What are Matter Waves?

Matter waves were first proposed by Louis de Broglie in 1924. He suggested that particles like electrons can behave like waves. This idea challenged the traditional view of particles and had a profound impact on quantum mechanics. In this article, we will explore the properties of matter waves and how they differ from light waves. We will also look at experimental evidence and practical applications that have transformed our understanding of the quantum world.

Table of Contents

Matter waves , also known as de Broglie waves , are defined scientifically as the wave-like behavior exhibited by particles at the quantum scale. According to de Broglie’s hypothesis, any moving particle or object has an associated wave whose wavelength is inversely proportional to the momentum of the particle. This relationship is expressed by the equation:

\[\lambda = \frac{h}{p} \]

where \( \lambda \) is the wavelength, \( h \) is the Planck constant, and \( p \) is the momentum of the particle. Matter waves form a core component of quantum mechanics, illustrating the dual particle-wave nature of elementary particles, a fundamental principle that underscores the behavior of all matter at microscopic scales.
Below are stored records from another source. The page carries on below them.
-- B's step satisfies the same recurrence as pvG
theorem pvStepB_val (cur : Array (Array Int)) (_hcur : pvDims2 cur) (s : Nat)
    (hval : ∀ x y : Nat, x < 25 → y < 25 → pvGet2 cur x y = pvG s (x : Int) (y : Int)) :
    pvDims2 (pvStepB cur) ∧
    ∀ (a b : Nat), a < 25 → b < 25 →
      pvGet2 (pvStepB cur) a b = pvG (s + 1) (a : Int) (b : Int) := by
  rw [pvStepB_eq]
  obtain ⟨hd, hget⟩ := pvCells cur ((PySem.List.pyRange 0 25 1).flatMap (fun x =>
    (PySem.List.pyRange 0 25 1).map (fun y => (x, y)))) pvZeros pvDims2_zeros
  refine ⟨hd, fun a b ha hb => ?_⟩
  rw [hget a b ha hb, pvGet2_zeros, zero_add]
  -- flatten the cell sum into the double sum, then swap with the direction sum
  have h1 : (((PySem.List.pyRange 0 25 1).flatMap (fun x =>
      (PySem.List.pyRange 0 25 1).map (fun y => (x, y)))).map
        (fun p => pvContribB cur p.1 p.2 a b)).sum =
      ((PySem.List.pyRange 0 25 1).map (fun x =>
        ((PySem.List.pyRange 0 25 1).map (fun y => pvContribB cur x y a b)).sum)).sum := by
    rw [pvSumFlatMap]
    simp only [List.map_map]
    rfl
  rw [h1]
  -- for each source cell, expose the direction sum and swap summation order twice
  have h2 : ∀ x : Int, ((PySem.List.pyRange 0 25 1).map
      (fun y => pvContribB cur x y a b)).sum =
      (pvDirs.map (fun d => ((PySem.List.pyRange 0 25 1).map (fun y =>
        if (0 ≤ x + d.1 ∧ x + d.1 < 25 ∧ 0 ≤ y + d.2 ∧ y + d.2 < 25) ∧
            x + d.1 = (a : Int) ∧ y + d.2 = (b : Int) then
          pvGet2 cur x.toNat y.toNat
        else 0)).sum)).sum := by
    intro x
    rw [← pvSumComm]
    rfl
  rw [List.map_congr_left (fun x _ => h2 x), pvSumComm]
  -- for a fixed direction d, the double indicator sum picks the single source cell
  have h3 : ∀ d : Int × Int, d ∈ pvDirs →
      ((PySem.List.pyRange 0 25 1).map (fun x =>
        ((PySem.List.pyRange 0 25 1).map (fun y =>
          if (0 ≤ x + d.1 ∧ x + d.1 < 25 ∧ 0 ≤ y + d.2 ∧ y + d.2 < 25) ∧
              x + d.1 = (a : Int) ∧ y + d.2 = (b : Int) then
            pvGet2 cur x.toNat y.toNat
          else 0)).sum)).sum = pvG s ((a : Int) - d.1) ((b : Int) - d.2) := by
    intro d _
    have hinner : ∀ x : Int, ((PySem.List.pyRange 0 25 1).map (fun y =>
        if (0 ≤ x + d.1 ∧ x + d.1 < 25 ∧ 0 ≤ y + d.2 ∧ y + d.2 < 25) ∧
            x + d.1 = (a : Int) ∧ y + d.2 = (b : Int) then
          pvGet2 cur x.toNat y.toNat
        else 0)).sum =
        if x = (a : Int) - d.1 then
          ((PySem.List.pyRange 0 25 1).map (fun y =>
            if y = (b : Int) - d.2 then pvGet2 cur x.toNat y.toNat else 0)).sum
        else 0 := by
      intro x
      by_cases hx : x = (a : Int) - d.1
      · rw [if_pos hx]
        congr 1
        apply List.map_congr_left
        intro y _
        by_cases hy : y = (b : Int) - d.2
        · rw [if_pos hy, if_pos ⟨⟨by omega, by omega, by omega, by omega⟩, by omega, by omega⟩]
        · rw [if_neg hy, if_neg (fun h => hy (by omega))]
      · rw [if_neg hx]
        apply List.sum_eq_zero
        intro v hv
        obtain ⟨y, _, hv'⟩ := List.mem_map.mp hv
        rw [← hv', if_neg (fun h => hx (by omega))]
    rw [List.map_congr_left (fun x _ => hinner x),
      pvSumIte _ (PySem.List.nodup_pyRange_one 0 25) ((a : Int) - d.1) _]
    by_cases hin1 : 0 ≤ (a : Int) - d.1 ∧ (a : Int) - d.1 < 25
    · rw [if_pos (PySem.List.mem_pyRange_one.mpr (by omega)),
        pvSumIte _ (PySem.List.nodup_pyRange_one 0 25) ((b : Int) - d.2) _]
      by_cases hin2 : 0 ≤ (b : Int) - d.2 ∧ (b : Int) - d.2 < 25
      · rw [if_pos (PySem.List.mem_pyRange_one.mpr (by omega)),
          hval ((a : Int) - d.1).toNat ((b : Int) - d.2).toNat (by omega) (by omega),
          Int.toNat_of_nonneg hin1.1, Int.toNat_of_nonneg hin2.1]
      · rw [if_neg (fun h => hin2 (by
          have := PySem.List.mem_pyRange_one.mp h
          omega))]
        exact (pvG_out s _ _ (by omega)).symm
    · rw [if_neg (fun h => hin1 (by
        have := PySem.List.mem_pyRange_one.mp h
        omega))]
      exact (pvG_out s _ _ (by omega)).symm
  rw [List.map_congr_left h3, pvDirsSymm (fun u v => pvG s u v) (a : Int) (b : Int)]
  simp only [pvG]
  rw [if_pos (by omega)]

-- the 'for _ in range(k)' loop of B iterates pvStepB
theorem pvIterB (k : Nat) (c : Array (Array Int)) :
    (PySem.List.pyRange 0 (k : Int) 1).foldl (fun cur _ => pvStepB cur) c =
      pvStepB^[k] c := by
  induction k with
  | zero => rw [show ((0 : Nat) : Int) = 0 by rfl, PySem.List.pyRange_one_eq_nil (by omega),
      List.foldl_nil, Function.iterate_zero_apply]
  | succ k ih =>
    rw [show ((k + 1 : Nat) : Int) = (k : Int) + 1 by push_cast; ring,
      PySem.List.pyRange_one_succ_right (by omega), List.foldl_append, ih,
      List.foldl_cons, List.foldl_nil, Function.iterate_succ_apply']

-- B's grid after s steps holds exactly the layer pvG s
theorem pvLayersB (s : Nat) :
    pvDims2 (pvStepB^[s] (pvSet2 pvZeros 12 12 1)) ∧
    ∀ (x y : Nat), x < 25 → y < 25 →
      pvGet2 (pvStepB^[s] (pvSet2 pvZeros 12 12 1)) x y = pvG s (x : Int) (y : Int) := by
  induction s with
  | zero =>
    refine ⟨pvDims2_set2 _ pvDims2_zeros _ _ _ (by omega), fun x y hx hy => ?_⟩
    rw [Function.iterate_zero_apply,
      pvGet2_set2 _ pvDims2_zeros _ _ x y _ (by omega) (by omega) hx]
    simp only [pvG]
    by_cases h : x = 12 ∧ y = 12
    · rw [if_pos h, if_pos (by omega)]
    · rw [if_neg h, if_neg (by omega), pvGet2_zeros]
  | succ s ih =>
    obtain ⟨ihd, ihval⟩ := ih
    rw [Function.iterate_succ_apply']
    exact pvStepB_val _ ihd s ihval

-- ===== meet-in-the-middle lemmas =====

-- the dot product of DP layers k and m over the grid
def pvS (k m : Nat) : Int :=
  ((PySem.List.pyRange 0 25 1).map (fun x =>
    ((PySem.List.pyRange 0 25 1).map (fun y => pvG k x y * pvG m x y)).sum)).sum

-- 1-D shift invariance of a product sum over the row, when both factors vanish off 0..24
theorem pvShift1 (F G : Int → Int) (hF : ∀ z, ¬(0 ≤ z ∧ z < 25) → F z = 0)
    (hG : ∀ z, ¬(0 ≤ z ∧ z < 25) → G z = 0) (d : Int)
    (hd : d = -1 ∨ d = 0 ∨ d = 1) :
    ((PySem.List.pyRange 0 25 1).map (fun z => F (z + d) * G z)).sum =
      ((PySem.List.pyRange 0 25 1).map (fun z => F z * G (z - d))).sum := by
  have hR : PySem.List.pyRange 0 25 1 =
      [0,1,2,3,4,5,6,7,8,9,10,11,12,13,14,15,16,17,18,19,20,21,22,23,24] := by decide
  rcases hd with h | h | h <;> subst h <;>
    simp only [hR, List.map_cons, List.map_nil, List.sum_cons, List.sum_nil] <;>
    norm_num
  · rw [hF (-1) (by norm_num), hG 25 (by norm_num)]; ring
  · rw [hF 25 (by norm_num), hG (-1) (by norm_num)]; ring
Examples of Matter Waves in Action

Matter waves play a crucial role in both scientific research and technological applications. They help demonstrate key concepts in quantum mechanics. Here are some key examples:

  • Electron Diffraction : When electrons pass through a thin metal or crystal, they behave like waves. This wave-like behavior creates an interference pattern, similar to light in optical experiments. Electron diffraction is direct evidence of particles’ wave nature. It’s used in electron microscopes for detailed images of atomic structures.
  • Neutron Scattering : Neutrons are neutral particles that can explore the structure of materials. Their wave properties allow them to reveal detailed internal atomic arrangements. Neutron scattering is essential in materials science, biology, and chemistry.
  • Atomic Interferometry : Atoms are cooled to near absolute zero to form matter waves. These waves are manipulated with lasers and magnets, creating interference patterns. These patterns can measure forces like gravity with high precision. This technique is vital for precision measurements and navigation technologies.
  • Bose-Einstein Condensates (BEC) : In BECs, cooled atoms form a single quantum entity or matter wave. This unique state lets scientists study quantum phenomena on a large scale, like superfluidity and quantum vortices.

These examples show how matter waves are fundamental in advancing our understanding of the quantum world across different scientific and technological fields.

Who Discovered the Matter Wave?

As mentioned earlier, the credit for this mind-bending concept goes to Louis de Broglie . His 1924 doctoral thesis introduced the idea of matter waves, proposing a mathematical connection between a particle’s momentum and its wavelength. This groundbreaking work laid the foundation for the further development of quantum mechanics and earned him the Nobel Prize in Physics in 1929 .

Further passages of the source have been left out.